**What you need to do:**
Take the data below and copy exactly the lines starting at the one with "cases j with" and finishing at the one with "-- (cases on b handled by split_ifs)", both included.

******

-- pv_equiv track=rewrite | github.com/Outlying3720/PiecesOfLife | earthquake_battle/simple_filter.py | process_boolean_list
-- ===== SOURCE A (Python) =====
-- def process_boolean_list(bool_list):
--         processed_list = bool_list.copy()  # 复制原始列表，以免修改原始列表内容
--
--         for i in range(len(bool_list)):
--             count_false = sum(1 for j in range(max(0, i-10), min(len(bool_list), i+11)) if not bool_list[j])
--             if count_false > 10:  # 如果False的个数超过一半
--                 processed_list[i] = False
--             else:
--                 processed_list[i] = True
--
--         return processed_list
-- ===== SOURCE B (Python) =====
-- def process_boolean_list(bool_list):
--     n = len(bool_list)
--     prefix = [0]
--     acc = 0
--     for b in bool_list:
--         acc += 0 if b else 1
--         prefix.append(acc)
--     return [prefix[min(n, i + 11)] - prefix[max(0, i - 10)] <= 10 for i in range(n)]
-- ===== Notes on version B (the rewrite author's own statement) =====
-- stated objective: faster
-- what changed: Replaces the per-index rescan of the 21-wide window by a prefix-sum array of False counts built in one pass, so each output element is one subtraction instead of a 21-element scan.
import Mathlib
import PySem

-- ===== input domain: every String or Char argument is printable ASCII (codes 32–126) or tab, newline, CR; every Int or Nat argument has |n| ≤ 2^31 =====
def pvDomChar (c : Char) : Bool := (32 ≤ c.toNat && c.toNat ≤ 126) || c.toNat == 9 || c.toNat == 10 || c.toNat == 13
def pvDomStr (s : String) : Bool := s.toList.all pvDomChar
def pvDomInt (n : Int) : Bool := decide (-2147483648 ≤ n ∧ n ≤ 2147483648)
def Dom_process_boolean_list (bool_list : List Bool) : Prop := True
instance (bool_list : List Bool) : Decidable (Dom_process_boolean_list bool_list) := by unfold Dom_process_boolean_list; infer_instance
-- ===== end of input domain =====

-- B replaces A's 21-element rescan at every index by a one-pass prefix-sum array of False counts (objective: faster, constant factor).

-- ===== PORT A =====
def process_boolean_list (bool_list : List Bool) : List Bool :=
  (PySem.List.pyRange 0 (bool_list.length : Int) 1).foldl
    (fun processed i =>
      let count_false : Int :=
        (PySem.List.pyRange (max 0 (i - 10)) (min (bool_list.length : Int) (i + 11)) 1).foldl
          (fun acc j => if PySem.List.pyGetD bool_list j true = false then acc + 1 else acc) 0
      PySem.List.pySetD processed i (if count_false > 10 then false else true))
    bool_list

-- ===== PORT B =====
-- running prefix sums of False counts: pbPrefAux bs acc = [acc, acc+c1, acc+c1+c2, …]
def pbPrefAux (bs : List Bool) (acc : Int) : List Int :=
  match bs with
  | [] => [acc]
  | b :: t => acc :: pbPrefAux t (acc + if b then 0 else 1)

def process_boolean_list_alt (bool_list : List Bool) : List Bool :=
  let n : Int := bool_list.length
  let pfx := pbPrefAux bool_list 0
  (PySem.List.pyRange 0 n 1).map (fun i =>
    decide (PySem.List.pyGetD pfx (min n (i + 11)) 0 - PySem.List.pyGetD pfx (max 0 (i - 10)) 0 ≤ 10))

-- ===== PRECONDITION & SPEC =====
def Spec_process_boolean_list (bool_list : List Bool) (out : List Bool) : Prop := out = process_boolean_list_alt bool_list
instance (bool_list : List Bool) (out : List Bool) : Decidable (Spec_process_boolean_list bool_list out) := by unfold Spec_process_boolean_list; infer_instance

-- ===== CLAIM (what is proved, stated in full; the proofs are below) =====
def Claim_equal_process_boolean_list : Prop := ∀ (bool_list : List Bool), Dom_process_boolean_list bool_list → Spec_process_boolean_list bool_list (process_boolean_list bool_list)

-- ===== LEMMAS AND PROOFS =====

-- count of Falses among the first m elements, as an Int
def pbCnt (bs : List Bool) (m : Nat) : Int :=
  ((bs.take m).countP (fun b => b == false) : Int)

lemma pbCnt_succ (bs : List Bool) (m : Nat) (hm : m < bs.length) :
    pbCnt bs (m + 1) = pbCnt bs m + (if bs[m] = false then 1 else 0) := by
  unfold pbCnt
  rw [List.take_add_one, List.countP_append]
  simp [List.getElem?_eq_getElem hm, List.countP, List.countP.go]
  cases h : bs[m] <;> simp

-- the inner loop of A computes a prefix-count difference
lemma pbFoldCount (bs : List Bool) :
    ∀ (d : Nat) (lo hi : Int), 0 ≤ lo → lo ≤ hi → hi ≤ bs.length → (hi - lo).toNat = d →
    ∀ c : Int,
      (PySem.List.pyRange lo hi 1).foldl
        (fun acc j => if PySem.List.pyGetD bs j true = false then acc + 1 else acc) c
      = c + pbCnt bs hi.toNat - pbCnt bs lo.toNat := by
  intro d
  induction d with
  | zero =>
    intro lo hi h0 hlh hhn hd c
    have : hi = lo := by omega
    subst this
    rw [PySem.List.pyRange_one_eq_nil (le_refl _)]
    simp
  | succ d ih =>
    intro lo hi h0 hlh hhn hd c
    have hlt : lo < hi := by omega
    rw [PySem.List.pyRange_one_cons hlt]
    simp only [List.foldl_cons]
    have hget : PySem.List.pyGetD bs lo true = bs[lo.toNat]'(by omega) :=
      PySem.List.pyGetD_eq_getElem _ _ h0 (by omega)
    rw [ih (lo + 1) hi (by omega) (by omega) hhn (by omega)]
    have hcnt := pbCnt_succ bs lo.toNat (by omega)
    have hsucc : (lo + 1).toNat = lo.toNat + 1 := by omega
    rw [hget, hsucc, hcnt]
    split_ifs <;> omega

-- the prefix array built by B holds the prefix counts
lemma pbPrefAux_get (bs : List Bool) :
    ∀ (acc : Int) (j : Nat), j ≤ bs.length →
      PySem.List.pyGetD (pbPrefAux bs acc) (j : Int) 0 = acc + pbCnt bs j := by
  induction bs with
  | nil =>
    intro acc j hj
    have : j = 0 := by simpa using hj
    subst this
    simp [pbPrefAux, pbCnt]
  | cons b t ih =>
    intro acc j hj
    cases j with
    | zero => simp [pbPrefAux, pbCnt, PySem.List.pyGetD]
    | succ j =>
      have : PySem.List.pyGetD (pbPrefAux (b :: t) acc) ((j + 1 : Nat) : Int) 0
           = PySem.List.pyGetD (pbPrefAux t (acc + if b then 0 else 1)) (j : Int) 0 := by
        rw [PySem.List.pyGetD_natCast, PySem.List.pyGetD_natCast]
        simp [pbPrefAux]
      rw [this, ih _ j (by simpa using hj)]
      unfold pbCnt
      simp only [List.take_succ_cons, List.countP_cons]
      cases b <;> simp <;> ring
  -- (cases on b handled by split_ifs)

-- A's fold of in-range assignments, read back pointwise
lemma pbFoldSet_get (g : Int → Bool) :
    ∀ (is : List Int) (l : List Bool),
      (∀ i ∈ is, 0 ≤ i ∧ i < l.length) →
      ∀ k : Nat,
        (is.foldl (fun p i => PySem.List.pySetD p i (g i)) l)[k]?
        = if (k : Int) ∈ is then (if k < l.length then some (g k) else none) else l[k]? := by
  intro is
  induction is with
  | nil => intro l _ k; simp
  | cons i t ih =>
    intro l h k
    have hi := h i (by simp)
    have hset : PySem.List.pySetD l i (g i) = l.set i.toNat (g i) :=
      PySem.List.pySetD_of_nonneg _ _ hi.1
    simp only [List.foldl_cons, hset]
    rw [ih (l.set i.toNat (g i)) (by simpa using fun x hx => h x (by simp [hx])) k]
    simp only [List.length_set, List.mem_cons]
    by_cases hkt : (k : Int) ∈ t
    · simp [hkt]
    · by_cases hki : (k : Int) = i
      · have : k = i.toNat := by omega
        subst this
        simp [hki, (by omega : i.toNat < l.length)]
      · have hne : i.toNat ≠ k := by omega
        simp [hkt, hki, List.getElem?_set_ne hne]

-- per-index values of the two ports
def pbA (bool_list : List Bool) (i : Int) : Bool :=
  if (PySem.List.pyRange (max 0 (i - 10)) (min (bool_list.length : Int) (i + 11)) 1).foldl
        (fun acc j => if PySem.List.pyGetD bool_list j true = false then acc + 1 else acc) (0 : Int) > 10
  then false else true

def pbB (bool_list : List Bool) (i : Int) : Bool :=
  decide (PySem.List.pyGetD (pbPrefAux bool_list 0) (min (bool_list.length : Int) (i + 11)) 0
        - PySem.List.pyGetD (pbPrefAux bool_list 0) (max 0 (i - 10)) 0 ≤ 10)

lemma portA_eq (bool_list : List Bool) :
    process_boolean_list bool_list
    = (PySem.List.pyRange 0 (bool_list.length : Int) 1).foldl
        (fun p i => PySem.List.pySetD p i (pbA bool_list i)) bool_list := rfl

lemma portB_eq (bool_list : List Bool) :
    process_boolean_list_alt bool_list
    = (PySem.List.pyRange 0 (bool_list.length : Int) 1).map (pbB bool_list) := rfl

lemma pbPoint (bool_list : List Bool) (k : Nat) (hk : k < bool_list.length) :
    pbA bool_list (k : Int) = pbB bool_list (k : Int) := by
  unfold pbA pbB
  obtain ⟨lo, hlo⟩ : ∃ lo : Int, max 0 ((k : Int) - 10) = lo := ⟨_, rfl⟩
  obtain ⟨hi, hhi⟩ : ∃ hi : Int, min (bool_list.length : Int) ((k : Int) + 11) = hi := ⟨_, rfl⟩
  rw [hlo, hhi]
  have h0 : (0 : Int) ≤ lo := by omega
  have hlh : lo ≤ hi := by omega
  have hhn : hi ≤ bool_list.length := by omega
  rw [pbFoldCount bool_list (hi - lo).toNat lo hi h0 hlh hhn rfl 0]
  have ehi : hi = ((hi.toNat : Nat) : Int) := by omega
  have elo : lo = ((lo.toNat : Nat) : Int) := by omega
  rw [ehi, elo, pbPrefAux_get bool_list 0 hi.toNat (by omega),
      pbPrefAux_get bool_list 0 lo.toNat (by omega)]
  simp only [Int.toNat_natCast]
  split_ifs with h
  · symm
    simp only [decide_eq_false_iff_not]
    omega
  · symm
    simp only [decide_eq_true_eq]
    omega

-- ===== VERDICT (by name: the statement is the Claim_ definition above) =====
theorem process_boolean_list_spec : Claim_equal_process_boolean_list := by
  intro bool_list _
  unfold Spec_process_boolean_list
  rw [portA_eq, portB_eq]
  apply List.ext_getElem?
  intro k
  have hmem : ∀ i ∈ PySem.List.pyRange 0 (bool_list.length : Int) 1,
      0 ≤ i ∧ i < bool_list.length := by
    intro i hi
    rw [PySem.List.mem_pyRange_one] at hi
    exact ⟨hi.1, hi.2⟩
  rw [pbFoldSet_get (pbA bool_list) _ bool_list hmem k]
  by_cases hk : k < bool_list.length
  · have hBmem : ((k : Int)) ∈ PySem.List.pyRange 0 (bool_list.length : Int) 1 := by
      rw [PySem.List.mem_pyRange_one]
      constructor <;> omega
    rw [if_pos hBmem, if_pos hk,
        PySem.List.getElem?_map_pyRange_zero (pbB bool_list) bool_list.length k hk,
        pbPoint bool_list k hk]
  · have hBmem : ¬ ((k : Int)) ∈ PySem.List.pyRange 0 (bool_list.length : Int) 1 := by
      rw [PySem.List.mem_pyRange_one]
      omega
    rw [if_neg hBmem, List.getElem?_eq_none (by omega), List.getElem?_eq_none]
    rw [List.length_map, PySem.List.length_pyRange_one]
    omega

******

**Output of the task:**
    cases j with
    | zero => simp [pbPrefAux, pbCnt, PySem.List.pyGetD]
    | succ j =>
      have : PySem.List.pyGetD (pbPrefAux (b :: t) acc) ((j + 1 : Nat) : Int) 0
           = PySem.List.pyGetD (pbPrefAux t (acc + if b then 0 else 1)) (j : Int) 0 := by
        rw [PySem.List.pyGetD_natCast, PySem.List.pyGetD_natCast]
        simp [pbPrefAux]
      rw [this, ih _ j (by simpa using hj)]
      unfold pbCnt
      simp only [List.take_succ_cons, List.countP_cons]
      cases b <;> simp <;> ring
  -- (cases on b handled by split_ifs)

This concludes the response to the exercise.